▸ Task prompt:
Set down exactly the lines below, starting at the one that contains "lemma nodup_stepTarget (N" and ending at the one that contains "lemma A_fold (N", with both of those lines included and nothing else.

··· Given information

lemma wmin_replace (h : Int × Int → Int) (l : List ((Int × Int) × Int)) (k : Int × Int) (v v0 : Int)
    (hnd : (l.map (·.1)).Nodup) (hmem : (k, v0) ∈ l) :
    wmin h (l.map (fun p => if (p.1 == k) = true then (k, min v v0) else p)) =
      min (wmin h l) ((v + h k : Int) : WithTop Int) := by
  induction l with
  | nil => simp at hmem
  | cons q l ih =>
    simp only [List.map_cons, List.nodup_cons, List.mem_map] at hnd
    by_cases hq : q.1 = k
    · have hknotl : ∀ p ∈ l, p.1 ≠ k := by
        intro p hp hpk
        exact hnd.1 ⟨p, hp, by rw [hpk, hq]⟩
      have hqv : q = (k, v0) := by
        rcases List.mem_cons.mp hmem with h1 | h1
        · exact h1.symm
        · exact absurd rfl (hknotl _ h1)
      have huntouched : l.map (fun p => if (p.1 == k) = true then (k, min v v0) else p) = l := by
        conv_rhs => rw [← List.map_id l]
        apply List.map_congr_left
        intro p hp
        simp [hknotl p hp]
      subst hqv
      simp only [List.map_cons, beq_self_eq_true, if_pos, huntouched]
      rw [wmin_cons, wmin_cons]
      have : ((min v v0 + h k : Int) : WithTop Int) = min ((v0 + h k : Int) : WithTop Int) ((v + h k : Int) : WithTop Int) := by
        rw [← WithTop.coe_min]
        congr 1
        omega
      rw [this]
      simp [min_comm, min_left_comm]
    · have hmem' : (k, v0) ∈ l := by
        rcases List.mem_cons.mp hmem with h1 | h1
        · exact absurd (by rw [← h1]) hq
        · exact h1
      have := ih hnd.2 hmem'
      simp only [List.map_cons]
      rw [if_neg (by simp [hq])]
      rw [wmin_cons, wmin_cons, this]
      simp [min_assoc]

lemma wmin_ins1 (h : Int × Int → Int) (d : PySem.Dict (Int × Int) Int) (k : Int × Int) (v : Int)
    (hnd : d.keys.Nodup) :
    wmin h ((if d.contains k = false then d.insert k v
             else d.insert k (min v (d.getD k 0))).items) =
      min (wmin h d.items) ((v + h k : Int) : WithTop Int) := by
  by_cases hc : d.contains k = false
  · rw [if_pos hc, PySem.Dict.items_insert_of_not_contains d v hc, wmin_append, wmin_cons]
    simp [wmin]
  · rw [if_neg hc]
    have hc' : d.contains k = true := by revert hc; cases d.contains k <;> simp
    obtain ⟨v0, hv0⟩ : ∃ v0, d.get? k = some v0 := by
      have := PySem.Dict.contains_eq_isSome_get? (d := d) (k := k)
      rw [hc'] at this
      exact Option.isSome_iff_exists.mp this.symm
    have hgetD : d.getD k 0 = v0 := by
      rw [PySem.Dict.getD_eq_get?_getD, hv0]; rfl
    have hmem : (k, v0) ∈ d.items := PySem.Dict.mem_items_of_get?_eq_some d hv0
    rw [PySem.Dict.items_insert_of_contains d _ hc', hgetD]
    exact wmin_replace h d.items k v v0 (by simpa [PySem.Dict.keys] using hnd) hmem


lemma nodup_ins1 (d : PySem.Dict (Int × Int) Int) (k : Int × Int) (v : Int) (hnd : d.keys.Nodup) :
    ((if d.contains k = false then d.insert k v
      else d.insert k (min v (d.getD k 0))).keys).Nodup := by
  split <;> exact PySem.Dict.nodup_keys_insert d k _ hnd

-- the two contributions of one old entry, as explicit pairs
def pvContribs (N t : Int) (l : List ((Int × Int) × Int)) : List ((Int × Int) × Int) :=
  l.flatMap (fun p =>
    [((t, p.1.2), p.2 + turn_digit_time N p.1.1 t),
     ((p.1.1, t), p.2 + turn_digit_time N p.1.2 t)])

lemma wmin_stepEntry (N t : Int) (h : Int × Int → Int) (d : PySem.Dict (Int × Int) Int)
    (p : (Int × Int) × Int) (hnd : d.keys.Nodup) :
    wmin h (pvStepEntry N t d p).items =
      min (wmin h d.items) (wmin h (pvContribs N t [p])) ∧ (pvStepEntry N t d p).keys.Nodup := by
  unfold pvStepEntry
  simp only []
  constructor
  · rw [wmin_ins1 h _ _ _ (nodup_ins1 d _ _ hnd), wmin_ins1 h d _ _ hnd]
    simp only [pvContribs, List.flatMap_cons, List.flatMap_nil, List.append_nil, wmin_cons]
    simp [wmin, min_assoc]
  · exact nodup_ins1 _ _ _ (nodup_ins1 d _ _ hnd)

lemma wmin_foldl_stepEntry (N t : Int) (h : Int × Int → Int) (l : List ((Int × Int) × Int)) :
    ∀ (d : PySem.Dict (Int × Int) Int), d.keys.Nodup →
      wmin h (l.foldl (pvStepEntry N t) d).items = min (wmin h d.items) (wmin h (pvContribs N t l)) := by
  induction l with
  | nil => intro d _; simp [pvContribs, wmin]
  | cons p l ih =>
    intro d hnd
    obtain ⟨h1, h2⟩ := wmin_stepEntry N t h d p hnd
    rw [List.foldl_cons, ih _ h2, h1]
    have : pvContribs N t (p :: l) = pvContribs N t [p] ++ pvContribs N t l := by
      simp [pvContribs]
    rw [this, wmin_append]
    simp [min_assoc]

lemma wmin_contribs (N t : Int) (rest : List Int) (l : List ((Int × Int) × Int)) :
    wmin (fun k => gRec N rest k.1 k.2) (pvContribs N t l) =
      wmin (fun k => gRec N (t :: rest) k.1 k.2) l := by
  induction l with
  | nil => rfl
  | cons p l ih =>
    have hsplit : pvContribs N t (p :: l) = pvContribs N t [p] ++ pvContribs N t l := by
      simp [pvContribs]
    rw [hsplit, wmin_append, ih, wmin_cons]
    congr 1
    simp only [pvContribs, List.flatMap_cons, List.flatMap_nil, List.append_nil, wmin_cons]
    have hw : wmin (fun k => gRec N rest k.1 k.2) [] = ⊤ := rfl
    rw [hw, min_eq_left le_top]
    rw [← WithTop.coe_min]
    congr 1
    have : gRec N rest p.1.1 t = gRec N rest t p.1.1 := gRec_comm N rest _ _
    simp only [gRec]
    rw [this]
    rw [add_assoc, add_assoc, min_add_add_left]

lemma wmin_stepTarget (N t : Int) (rest : List Int) (d : PySem.Dict (Int × Int) Int)
    (hnd : d.keys.Nodup) :
    wmin (fun k => gRec N rest k.1 k.2) (pvStepTarget N d t).items =
      wmin (fun k => gRec N (t :: rest) k.1 k.2) d.items := by
  unfold pvStepTarget
  rw [wmin_foldl_stepEntry N t _ d.items PySem.Dict.empty (by simpa using PySem.Dict.nodup_keys_empty)]
  rw [wmin_contribs]
  have : wmin (fun k => gRec N rest k.1 k.2) (PySem.Dict.empty : PySem.Dict (Int × Int) Int).items = ⊤ := rfl
  rw [this]
  simp

lemma nodup_foldl_stepEntry (N t : Int) (l : List ((Int × Int) × Int)) :
    ∀ (acc : PySem.Dict (Int × Int) Int), acc.keys.Nodup →
      ((l.foldl (pvStepEntry N t) acc).keys).Nodup := by
  induction l with
  | nil => intro acc h; exact h
  | cons p l ih =>
    intro acc h
    exact ih _ (wmin_stepEntry N t (fun _ => 0) acc p h).2

lemma nodup_stepTarget (N t : Int) (d : PySem.Dict (Int × Int) Int) :
    (pvStepTarget N d t).keys.Nodup := by
  unfold pvStepTarget
  exact nodup_foldl_stepEntry N t d.items PySem.Dict.empty (by simpa using PySem.Dict.nodup_keys_empty)

lemma A_fold (N : Int) (Cs : List Int) :
    ∀ (d : PySem.Dict (Int × Int) Int), d.keys.Nodup →
      wmin (fun _ => 0) ((Cs.foldl (pvStepTarget N) d).items) =
        wmin (fun k => gRec N Cs k.1 k.2) d.items := by
  induction Cs with
  | nil =>
    intro d _
    have : (fun k : Int × Int => gRec N [] k.1 k.2) = fun _ => 0 := by
      funext k; rfl
    rw [List.foldl_nil, this]
  | cons t rest ih =>
    intro d hnd
    rw [List.foldl_cons, ih _ (nodup_stepTarget N t d), wmin_stepTarget N t rest d hnd]

-- bridge from PySem's Python min (first extremal element) to a plain min fold
lemma min?_id_acc (xs : List Int) : ∀ (m : Int),
    PySem.List.min? (m :: xs) (fun v => v) = some (xs.foldl min m) := by
  induction xs with
  | nil => intro m; rfl
  | cons x xs ih =>
    intro m
    have h1 : PySem.List.min? (m :: x :: xs) (fun v => v)
        = PySem.List.min? (min m x :: xs) (fun v => v) := by
      simp only [PySem.List.min?, List.foldl_cons]
      congr 1
      show (if x < m then some x else some m) = some (min m x)
      by_cases h : x < m
      · rw [if_pos h, min_eq_right (by omega)]
      · rw [if_neg h, min_eq_left (by omega)]
    rw [h1, ih, List.foldl_cons]

lemma wmin0_cons (q : (Int × Int) × Int) (rest : List ((Int × Int) × Int)) :
    wmin (fun _ => 0) (q :: rest) = (((rest.map (fun p => p.2)).foldl min q.2 : Int) : WithTop Int) := by
  have hgen : ∀ (l : List ((Int × Int) × Int)) (m : Int),
      l.foldl (fun acc p => min acc ((p.2 : Int) : WithTop Int)) ((m : Int) : WithTop Int)
        = (((l.map (fun p => p.2)).foldl min m : Int) : WithTop Int) := by
    intro l
    induction l with
    | nil => intro m; rfl
    | cons p l ih =>
      intro m
      simp only [List.foldl_cons, List.map_cons, ← WithTop.coe_min, ih]
  have hbody : (fun (acc : WithTop Int) (p : (Int × Int) × Int) =>
      min acc ((p.2 + (0 : Int) : Int) : WithTop Int))
      = fun acc p => min acc ((p.2 : Int) : WithTop Int) := by
    funext acc p; norm_num
  simp only [wmin, hbody, List.foldl_cons]
  rw [show min ⊤ ((q.2 : Int) : WithTop Int) = ((q.2 : Int) : WithTop Int) by simp, hgen]

lemma A_value (N M : Int) (C : List Int) :
    get_min_code_entry_time N M C = gRec N C 1 1 := by
  have hinit : ((PySem.Dict.empty : PySem.Dict (Int × Int) Int).insert (1, 1) 0).items
      = [((1, 1), 0)] := by
    simp [PySem.Dict.insert, PySem.Dict.empty]
  have hndinit : ((PySem.Dict.empty : PySem.Dict (Int × Int) Int).insert (1, 1) 0).keys.Nodup :=
    PySem.Dict.nodup_keys_insert _ _ _ (by simpa using PySem.Dict.nodup_keys_empty)
  have hA := A_fold N C ((PySem.Dict.empty : PySem.Dict (Int × Int) Int).insert (1, 1) 0) hndinit
  rw [hinit, wmin_cons] at hA
  have hrhs : wmin (fun k => gRec N C k.1 k.2) [] = ⊤ := rfl
  rw [hrhs, min_eq_left le_top] at hA
  -- hA : wmin 0 (final items) = ↑(0 + gRec N C 1 1)
  simp only [get_min_code_entry_time]
  cases hitems : (C.foldl (pvStepTarget N) ((PySem.Dict.empty : PySem.Dict (Int × Int) Int).insert (1, 1) 0)).items with
  | nil =>
    exfalso
    rw [hitems] at hA
    have : (⊤ : WithTop Int) = (((0 : Int) + gRec N C 1 1 : Int) : WithTop Int) := hA
    exact (WithTop.coe_ne_top (a := ((0 : Int) + gRec N C 1 1 : Int))) this.symm
  | cons q rest =>
    rw [hitems, wmin0_cons] at hA
    have hval : (rest.map (fun p => p.2)).foldl min q.2 = gRec N C 1 1 := by
      have := WithTop.coe_injective hA
      simpa using this
    have hvalues : (C.foldl (pvStepTarget N) ((PySem.Dict.empty : PySem.Dict (Int × Int) Int).insert (1, 1) 0)).values
        = q.2 :: rest.map (fun p => p.2) := by
      simp [PySem.Dict.values, hitems]
    rw [hvalues, min?_id_acc, hval]
    rfl

-- ===== B side =====

lemma costB_eq (N a b : Int) : pvCostB N a b = turn_digit_time N a b := by
  simp [pvCostB, turn_digit_time]

-- dp after the backward loop has processed indices down to i
def dpAt (N : Int) (C : List Int) (i : Nat) : List Int :=
  (List.range (i + 1)).map (fun j =>
    gRec N (C.drop i) ((1 :: C).getD i 0) ((1 :: C).getD j 0))

lemma stepB_dpAt (N : Int) (C : List Int) (i : Nat) (hi : i < C.length) :
    pvStepB N C (1 :: C) (dpAt N C (i + 1)) (i : Int) = dpAt N C i := by
  have hr : PySem.List.pyRange 0 ((i : Int) + 1) 1 = List.map (fun k : Nat => (k : Int)) (List.range (i + 1)) := by
    rw [show ((i : Int) + 1) = ((i + 1 : Nat) : Int) by push_cast; ring]
    exact PySem.List.pyRange_zero_natCast (i + 1)
  simp only [pvStepB, hr, List.map_map]
  unfold dpAt
  apply List.map_congr_left
  intro k hk
  rw [List.mem_range] at hk
  simp only [Function.comp, costB_eq, PySem.List.pyGetD_natCast]
  rw [PySem.List.getD_map_range _ _ _ _ (by omega), PySem.List.getD_map_range _ _ _ _ (by omega)]
  have hdrop : C.drop i = C.getD i 0 :: C.drop (i + 1) := by
    rw [List.drop_eq_getElem_cons hi]
    congr 1
    simp [List.getD, List.getElem?_eq_getElem hi]
  have hcur : (1 :: C).getD (i + 1) 0 = C.getD i 0 := by
    simp [List.getD_cons_succ]
  rw [hdrop, hcur]
  rfl

lemma B_loop (N : Int) (C : List Int) :
    ∀ (i : Nat), i ≤ C.length →
      (PySem.List.pyRange ((i : Int) - 1) (-1) (-1)).foldl (pvStepB N C (1 :: C)) (dpAt N C i) =
        dpAt N C 0 := by
  intro i
  induction i with
  | zero =>
    intro _
    rw [show ((0 : Nat) : Int) - 1 = (-1 : Int) by norm_num,
      PySem.List.pyRange_neg_one_eq_nil (le_refl (-1)), List.foldl_nil]
  | succ i ih =>
    intro hle
    rw [show (((i + 1 : Nat)) : Int) - 1 = (i : Int) by push_cast; ring,
      PySem.List.pyRange_neg_one_cons (by omega), List.foldl_cons,
      stepB_dpAt N C i (by omega)]
    exact ih (by omega)

lemma B_value (N M : Int) (C : List Int) :
    get_min_code_entry_time_alt N M C = gRec N C 1 1 := by
  have hstart : List.replicate (C.length + 1) (0 : Int) = dpAt N C C.length := by
    unfold dpAt
    rw [List.drop_length]
    have : (fun j : Nat => gRec N [] ((1 :: C).getD C.length 0) ((1 :: C).getD j 0))
        = fun _ : Nat => (0 : Int) := by
      funext j; rfl
    rw [this, List.map_const', List.length_range]
  simp only [get_min_code_entry_time_alt]
  rw [hstart, B_loop N C C.length (le_refl _)]
  unfold dpAt
  rfl

-- ===== VERDICT (by name: the statement is the Claim_ definition above) =====
theorem get_min_code_entry_time_spec : Claim_equal_get_min_code_entry_time := by
  intro N M C _
  show get_min_code_entry_time N M C = get_min_code_entry_time_alt N M C
  rw [A_value, B_value]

······

▸ Response to this task:
lemma nodup_stepTarget (N t : Int) (d : PySem.Dict (Int × Int) Int) :
    (pvStepTarget N d t).keys.Nodup := by
  unfold pvStepTarget
  exact nodup_foldl_stepEntry N t d.items PySem.Dict.empty (by simpa using PySem.Dict.nodup_keys_empty)

lemma A_fold (N : Int) (Cs : List Int) :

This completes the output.